-- pv_equiv track=rewrite | github.com/developerQuo/20190911_PlayTango-BoardGame | source/widget_QnA.py | output_mp3
-- ===== SOURCE A (Python) =====
-- def output_mp3(mp3_tmp):
--     mp3_count = []
--     for count in mp3_tmp:
--         if len(count[-1]) > 2:
--             mp3_count.append(count[-1].count(',') + 1)
--         else:
--             # 언어 변경
--             if count[0] == 'en':
--                 mp3_count.append('')
--             else:
--                 mp3_count.append(0)
--
--     mp3_contents = ''
--     mp3_save_list = []
--     mp3_info = '{},{},{},{},\n'
--     mp3_save_list2 = []
--     for count in range(len(mp3_tmp)):
--         mp3_save_list2.append(mp3_info)
--     mp3_save_list += mp3_save_list2
--
--     count = 0
--     for i in mp3_save_list:
--         mp3_contents += i.format(mp3_tmp[count][0], mp3_tmp[count][1],
--                                  mp3_count[count], mp3_tmp[count][2])
--         count += 1
--     return mp3_contents
-- ===== SOURCE B (Python) =====
-- def output_mp3(mp3_tmp):
--     # divide and conquer: split the row list in half, build each half's CSV text
--     # recursively, concatenate; a singleton row formats via ','.join of its fields
--     if not mp3_tmp:
--         return ''
--     if len(mp3_tmp) == 1:
--         row = mp3_tmp[0]
--         last = row[-1]
--         if len(last) > 2:
--             cnt = str(last.count(',') + 1)
--         elif row[0] == 'en':
--             cnt = ''
--         else:
--             cnt = '0'
--         return ','.join((row[0], row[1], cnt, row[2], '')) + '\n'
--     mid = len(mp3_tmp) // 2
--     return output_mp3(mp3_tmp[:mid]) + output_mp3(mp3_tmp[mid:])
-- ===== Notes on version B (the rewrite author's own statement) =====
-- stated objective: alternative
-- what changed: A's three sequential loops (build an mp3_count list, build a list of n identical template strings, then a counter-indexed formatting loop accumulating with +=) are replaced by a divide-and-conquer recursion that halves the row list, formats a singleton row with ','.join of its fields, and concatenates the two halves' texts.
import Mathlib
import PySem

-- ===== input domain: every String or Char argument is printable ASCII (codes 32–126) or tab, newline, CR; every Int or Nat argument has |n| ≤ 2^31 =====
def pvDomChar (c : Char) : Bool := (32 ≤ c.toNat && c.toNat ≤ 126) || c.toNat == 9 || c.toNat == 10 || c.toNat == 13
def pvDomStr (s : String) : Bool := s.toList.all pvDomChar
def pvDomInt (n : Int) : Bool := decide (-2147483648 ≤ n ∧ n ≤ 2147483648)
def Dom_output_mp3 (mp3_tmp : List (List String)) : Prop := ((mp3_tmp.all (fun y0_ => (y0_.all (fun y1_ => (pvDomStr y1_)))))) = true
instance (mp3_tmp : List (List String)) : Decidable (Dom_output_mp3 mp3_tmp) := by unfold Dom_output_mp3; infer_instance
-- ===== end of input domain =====

-- B replaces A's three sequential loops by a divide-and-conquer recursion that halves
-- the row list and formats a singleton row with ','.join (objective: alternative).

-- ===== PORT A =====
-- the value A appends to mp3_count for one row: an int, or '' (none) for short 'en' rows
def pvACount (row : List String) : Option Int :=
  if 2 < PySem.Str.len (PySem.List.pyGetD row (-1) "") then
    some ((PySem.Str.count (PySem.List.pyGetD row (-1) "") "," : Int) + 1)
  else if PySem.List.pyGetD row 0 "" = "en" then none
  else some (0 : Int)

-- how '{}'.format renders such a value
def pvRenderCount (c : Option Int) : String :=
  match c with
  | none => ""
  | some k => PySem.Int.toStr k

def output_mp3 (mp3_tmp : List (List String)) : String :=
  let mp3_count : List (Option Int) :=
    mp3_tmp.foldl (fun acc count => acc ++ [pvACount count]) []
  let mp3_save_list : List String :=
    ([] : List String) ++
      (PySem.List.pyRange 0 (mp3_tmp.length : Int) 1).foldl
        (fun acc _ => acc ++ ["{},{},{},{},\n"]) []
  let r := mp3_save_list.foldl
    (fun (st : String × Int) _ =>
      let row := PySem.List.pyGetD mp3_tmp st.2 []
      (st.1 ++ PySem.List.pyGetD row 0 "" ++ "," ++ PySem.List.pyGetD row 1 "" ++ "," ++
        pvRenderCount (PySem.List.pyGetD mp3_count st.2 none) ++ "," ++
        PySem.List.pyGetD row 2 "" ++ ",\n", st.2 + 1))
    ("", 0)
  r.1

-- ===== PORT B =====
def output_mp3_alt (mp3_tmp : List (List String)) : String :=
  match mp3_tmp with
  | [] => ""
  | [row] =>
      let last := PySem.List.pyGetD row (-1) ""
      let cnt :=
        if 2 < PySem.Str.len last then PySem.Int.toStr ((PySem.Str.count last "," : Int) + 1)
        else if PySem.List.pyGetD row 0 "" = "en" then ""
        else "0"
      PySem.Str.join ","
        [PySem.List.pyGetD row 0 "", PySem.List.pyGetD row 1 "", cnt,
         PySem.List.pyGetD row 2 "", ""] ++ "\n"
  | r1 :: r2 :: rest =>
      -- mid = len(mp3_tmp) // 2, used as the bound of both slices
      output_mp3_alt (PySem.List.slice (r1 :: r2 :: rest) none
        (some (PySem.Int.floordiv ((r1 :: r2 :: rest).length : Int) 2))) ++
      output_mp3_alt (PySem.List.slice (r1 :: r2 :: rest)
        (some (PySem.Int.floordiv ((r1 :: r2 :: rest).length : Int) 2)) none)
  termination_by mp3_tmp.length
  decreasing_by
    · have h2 : PySem.Int.floordiv (((r1 :: r2 :: rest).length : Nat) : Int) 2
          = (((r1 :: r2 :: rest).length / 2 : Nat) : Int) := by
        exact_mod_cast PySem.Int.floordiv_natCast (r1 :: r2 :: rest).length 2
      rw [h2, PySem.List.slice_to_natCast]
      simp
      omega
    · have h2 : PySem.Int.floordiv (((r1 :: r2 :: rest).length : Nat) : Int) 2
          = (((r1 :: r2 :: rest).length / 2 : Nat) : Int) := by
        exact_mod_cast PySem.Int.floordiv_natCast (r1 :: r2 :: rest).length 2
      rw [h2, PySem.List.slice_from_natCast]
      simp
      omega

-- ===== PRECONDITION & SPEC =====
-- Pre_ excludes inputs with a row of fewer than 3 entries: there the Python A raises
-- IndexError (row[-1] on an empty row, row[1]/row[2] in the formatting loop), and so does B.
def Pre_output_mp3 (mp3_tmp : List (List String)) : Prop :=
  ∀ row ∈ mp3_tmp, 3 ≤ row.length
instance (mp3_tmp : List (List String)) : Decidable (Pre_output_mp3 mp3_tmp) := by
  unfold Pre_output_mp3; infer_instance
def pvWitness_output_mp3 : List (List String) :=
  [["en", "t1", "a,b,c"], ["kr", "t2", "x"]]

def Spec_output_mp3 (mp3_tmp : List (List String)) (out : String) : Prop := out = output_mp3_alt mp3_tmp
instance (mp3_tmp : List (List String)) (out : String) : Decidable (Spec_output_mp3 mp3_tmp out) := by unfold Spec_output_mp3; infer_instance

-- ===== CLAIM (what is proved, stated in full; the proofs are below) =====
def Claim_equal_output_mp3 : Prop := ∀ (mp3_tmp : List (List String)), Dom_output_mp3 mp3_tmp → Pre_output_mp3 mp3_tmp → Spec_output_mp3 mp3_tmp (output_mp3 mp3_tmp)

-- ===== LEMMAS AND PROOFS =====

-- B's count field (the value bound to cnt in Source B's base case)
def pvCountField (row : List String) : String :=
  let last := PySem.List.pyGetD row (-1) ""
  if 2 < PySem.Str.len last then PySem.Int.toStr ((PySem.Str.count last "," : Int) + 1)
  else if PySem.List.pyGetD row 0 "" = "en" then "" else "0"

-- B's count field is exactly how A's stored count value renders in '{}'.format
theorem pvCountField_eq (row : List String) :
    pvCountField row = pvRenderCount (pvACount row) := by
  simp only [pvCountField, pvACount, pvRenderCount]
  split_ifs <;> rfl

-- the per-row line both programs emit, written as plain appends
def pvRowStr (row : List String) : String :=
  PySem.List.pyGetD row 0 "" ++ "," ++ PySem.List.pyGetD row 1 "" ++ "," ++
    pvCountField row ++ "," ++ PySem.List.pyGetD row 2 "" ++ ",\n"

-- ''.join peels one element at a time
theorem pvJoin_empty_cons (x : String) (xs : List String) :
    PySem.Str.join "" (x :: xs) = x ++ PySem.Str.join "" xs := by
  cases xs with
  | nil =>
    apply String.toList_inj.mp
    simp [PySem.Str.toList_join, PySem.Chars.join_singleton, PySem.Chars.join_nil]
  | cons y ys =>
    apply String.toList_inj.mp
    simp [PySem.Str.toList_join, PySem.Chars.join_cons_cons]

-- ''.join distributes over ++
theorem pvJoin_empty_append (xs ys : List String) :
    PySem.Str.join "" (xs ++ ys) = PySem.Str.join "" xs ++ PySem.Str.join "" ys := by
  induction xs with
  | nil =>
    show PySem.Str.join "" ys = PySem.Str.join "" [] ++ PySem.Str.join "" ys
    have h : PySem.Str.join "" ([] : List String) = "" := rfl
    rw [h, String.empty_append]
  | cons x xs ih =>
    rw [List.cons_append, pvJoin_empty_cons, pvJoin_empty_cons, ih, String.append_assoc]

-- B's singleton line is pvRowStr
theorem pvLine_eq (row : List String) :
    PySem.Str.join ","
        [PySem.List.pyGetD row 0 "", PySem.List.pyGetD row 1 "", pvCountField row,
         PySem.List.pyGetD row 2 "", ""] ++ "\n" = pvRowStr row := by
  apply String.toList_inj.mp
  simp [PySem.Str.toList_join, PySem.Chars.join, List.intercalate, List.intersperse, pvRowStr]

-- B computes ''.join of the per-row lines
theorem output_mp3_alt_eq_join (mp3_tmp : List (List String)) :
    output_mp3_alt mp3_tmp = PySem.Str.join "" (mp3_tmp.map pvRowStr) := by
  induction mp3_tmp using output_mp3_alt.induct with
  | case1 =>
    show output_mp3_alt [] = _
    rw [output_mp3_alt]
    rfl
  | case2 row =>
    show output_mp3_alt [row] = _
    rw [output_mp3_alt]
    show (PySem.Str.join "," [_, _, pvCountField row, _, ""] ++ "\n") = _
    rw [pvLine_eq, List.map_cons, List.map_nil, pvJoin_empty_cons]
    have h : PySem.Str.join "" ([] : List String) = "" := rfl
    rw [h, String.append_empty]
  | case3 r1 r2 rest ih1 ih2 =>
    show output_mp3_alt (r1 :: r2 :: rest) = _
    rw [output_mp3_alt]
    have h2 : PySem.Int.floordiv (((r1 :: r2 :: rest).length : Nat) : Int) 2
        = (((r1 :: r2 :: rest).length / 2 : Nat) : Int) := by
      exact_mod_cast PySem.Int.floordiv_natCast (r1 :: r2 :: rest).length 2
    rw [h2] at ih1 ih2 ⊢
    rw [PySem.List.slice_to_natCast] at ih1 ⊢
    rw [PySem.List.slice_from_natCast] at ih2 ⊢
    rw [ih1, ih2, ← pvJoin_empty_append, ← List.map_append, List.take_append_drop]

-- A's formatting loop, fold over a replicate of the template, walking the suffix l of full
theorem pvFold_main (full : List (List String)) :
    ∀ (l pre : List (List String)) (s : String), full = pre ++ l →
    (List.foldl
      (fun (st : String × Int) (_ : String) =>
        let row := PySem.List.pyGetD full st.2 []
        (st.1 ++ PySem.List.pyGetD row 0 "" ++ "," ++ PySem.List.pyGetD row 1 "" ++ "," ++
          pvRenderCount (PySem.List.pyGetD (full.map pvACount) st.2 none) ++ "," ++
          PySem.List.pyGetD row 2 "" ++ ",\n", st.2 + 1))
      (s, (pre.length : Int)) (List.replicate l.length "{},{},{},{},\n")).1
      = s ++ PySem.Str.join "" (l.map pvRowStr) := by
  intro l
  induction l with
  | nil =>
    intro pre s _
    show s = s ++ PySem.Str.join "" []
    have h : PySem.Str.join "" ([] : List String) = "" := rfl
    rw [h, String.append_empty]
  | cons row rest ih =>
    intro pre s hfull
    have hrow : PySem.List.pyGetD full (pre.length : Int) [] = row := by
      rw [PySem.List.pyGetD_natCast]
      subst hfull
      simp [List.getD]
    have hcnt : PySem.List.pyGetD (full.map pvACount) (pre.length : Int) none = pvACount row := by
      rw [PySem.List.pyGetD_natCast]
      subst hfull
      simp [List.getD]
    simp only [List.length_cons, List.replicate_succ, List.foldl_cons]
    have hstep :
        ((pre.length : Int) + 1) = (((pre ++ [row]).length : Nat) : Int) := by
      simp
    rw [hrow, hcnt, hstep,
        ih (pre ++ [row]) _ (by simpa using hfull),
        List.map_cons, pvJoin_empty_cons]
    rw [← pvCountField_eq]
    simp [pvRowStr, String.append_assoc]

theorem output_mp3_eq (mp3_tmp : List (List String)) :
    output_mp3 mp3_tmp = output_mp3_alt mp3_tmp := by
  unfold output_mp3
  rw [output_mp3_alt_eq_join,
      PySem.List.foldl_append_singleton_eq_map, PySem.List.foldl_append_singleton_eq_map]
  simp only [List.nil_append, PySem.List.pyRange_zero_natCast, List.map_map]
  have hrep : (List.range mp3_tmp.length).map
      ((fun (_ : Int) => "{},{},{},{},\n") ∘ (fun (k : Nat) => (k : Int)))
      = List.replicate mp3_tmp.length "{},{},{},{},\n" := by
    rw [show ((fun (_ : Int) => "{},{},{},{},\n") ∘ (fun (k : Nat) => (k : Int)))
          = (fun (_ : Nat) => "{},{},{},{},\n") from rfl,
        List.map_const', List.length_range]
  rw [hrep]
  have := pvFold_main mp3_tmp mp3_tmp [] "" (by simp)
  simp only [List.length_nil, Nat.cast_zero] at this
  rw [this]
  rfl

-- ===== VERDICT (by name: the statement is the Claim_ definition above) =====
theorem output_mp3_spec : Claim_equal_output_mp3 := by
  intro mp3_tmp _ _
  unfold Spec_output_mp3
  exact output_mp3_eq mp3_tmp
lemma countP_flatMap {α β : Type} (f : α → List β) (p : β → Bool) :
    ∀ (l : List α), (l.flatMap f).countP p = (l.map (fun x => (f x).countP p)).sum := by
  intro l
  induction l with
  | nil => rfl
  | cons x t ih => simp [List.flatMap_cons, List.countP_append, ih]

lemma sum_cast_map {α : Type} (g : α → ℕ) : ∀ (l : List α),
    (((l.map g).sum : ℕ) : ℤ) = (l.map (fun x => (g x : ℤ))).sum := by
  intro l
  induction l with
  | nil => rfl
  | cons x t ih => simp only [List.map_cons, List.sum_cons, Nat.cast_add, ih]

lemma sum_const_int {α : Type} (c : ℤ) : ∀ (l : List α), (l.map (fun _ => c)).sum = l.length * c := by
  intro l
  induction l with
  | nil => simp
  | cons x t ih => simp [ih]; ring

lemma countP_split {α : Type} (p q : α → Bool) :
    ∀ (l : List α), l.countP (fun x => p x && q x) + l.countP (fun x => p x && !q x) = l.countP p := by
  intro l
  induction l with
  | nil => rfl
  | cons x t ih =>
    simp only [List.countP_cons]
    cases hp : p x <;> cases hq : q x <;> simp [hp, hq] <;> omega

lemma countP_mem_comm (as pool : List Int) (ha : as.Nodup) (hp : pool.Nodup) :
    pool.countP (fun x => decide (x ∈ as)) = as.countP (fun x => decide (x ∈ pool)) := by
  rw [List.countP_eq_length_filter, List.countP_eq_length_filter]
  rw [← List.toFinset_card_of_nodup (List.Nodup.filter _ hp),
      ← List.toFinset_card_of_nodup (List.Nodup.filter _ ha)]
  rw [List.toFinset_filter, List.toFinset_filter]
  have h1 : pool.toFinset.filter (fun x => decide (x ∈ as)) = pool.toFinset ∩ as.toFinset := by
    ext x; simp [Finset.mem_filter, List.mem_toFinset]
  have h2 : as.toFinset.filter (fun x => decide (x ∈ pool)) = as.toFinset ∩ pool.toFinset := by
    ext x; simp [Finset.mem_filter, List.mem_toFinset]
  rw [h1, h2, Finset.inter_comm]

lemma countP_erase (x : Int) (pool : List Int) (hp : pool.Nodup) (hx : x ∈ pool) :
    ∀ (as : List Int), as.Nodup →
      as.countP (fun y => decide (y ∈ pool.erase x))
        = if x ∈ as then as.countP (fun y => decide (y ∈ pool)) - 1
          else as.countP (fun y => decide (y ∈ pool)) := by
  intro as
  induction as with
  | nil => simp
  | cons y t ih =>
    intro hnd
    rcases List.nodup_cons.mp hnd with ⟨hyt, hnt⟩
    have iht := ih hnt
    have hpos : x ∈ t → 0 < t.countP (fun y => decide (y ∈ pool)) :=
      fun hxt => List.countP_pos_iff.mpr ⟨x, hxt, by simp [hx]⟩
    have hme : y ∈ pool.erase x ↔ (y ≠ x ∧ y ∈ pool) := List.Nodup.mem_erase_iff hp
    simp only [List.countP_cons, decide_eq_true_eq, List.mem_cons, iht, hme]
    by_cases hyx : y = x <;> by_cases hxt : x ∈ t <;> by_cases hyp : y ∈ pool <;>
      simp [hyx, hxt, hyp, hyt, hx] <;>
      first
      | omega
      | (exact absurd hxt (hyx ▸ hyt))
      | (have := hpos hxt; omega)
      | (exact absurd hx (hyx ▸ hyp))

lemma sum_ite3 (A B : ℤ) (a0 : Int) (as : List Int) :
    ∀ (l : List Int),
      (l.map (fun x => if a0 = x then 0 else if x ∈ as then A else B)).sum
        = (l.countP (fun x => !(a0 == x) && decide (x ∈ as)) : ℤ) * A
          + (l.countP (fun x => !(a0 == x) && !(decide (x ∈ as))) : ℤ) * B := by
  intro l
  induction l with
  | nil => simp
  | cons x t ih =>
    simp only [List.map_cons, List.sum_cons, ih, List.countP_cons]
    by_cases h1 : a0 = x <;> by_cases h2 : x ∈ as <;> simp [h1, h2] <;> push_cast <;> ring

lemma pvPerms_mem (n : Nat) : ∀ (pool : List Int), pool.Nodup → ∀ a ∈ pvPermsR pool n,
    a.Nodup ∧ a.length = n ∧ ∀ x ∈ a, x ∈ pool := by
  induction n with
  | zero =>
    intro pool _ a ha
    simp only [pvPermsR, List.mem_singleton] at ha
    subst ha; simp
  | succ n ih =>
    intro pool hp a ha
    simp only [pvPermsR, List.mem_flatMap, List.mem_map] at ha
    obtain ⟨x, hx, p, hpmem, rfl⟩ := ha
    obtain ⟨hnd, hlen, hsub⟩ := ih (pool.erase x) (hp.erase x) p hpmem
    have hxnot : x ∉ p := fun h => ((List.Nodup.mem_erase_iff hp).mp (hsub x h)).1 rfl
    refine ⟨List.nodup_cons.mpr ⟨hxnot, hnd⟩, by simp [hlen], ?_⟩
    intro y hy
    rcases List.mem_cons.mp hy with rfl | hy'
    · exact hx
    · exact List.mem_of_mem_erase (hsub y hy')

___

Exercise description »
Scan the records for the word "what". Copy each line where it turns up.

Answer box »
-- what changed: A's three sequential loops (build an mp3_count list, build a list of n identical template strings, then a counter-indexed formatting loop accumulating with +=) are replaced by a divide-and-conquer recursion that halves the row list, formats a singleton row with ','.join of its fields, and concatenates the two halves' texts.
-- ===== CLAIM (what is proved, stated in full; the proofs are below) =====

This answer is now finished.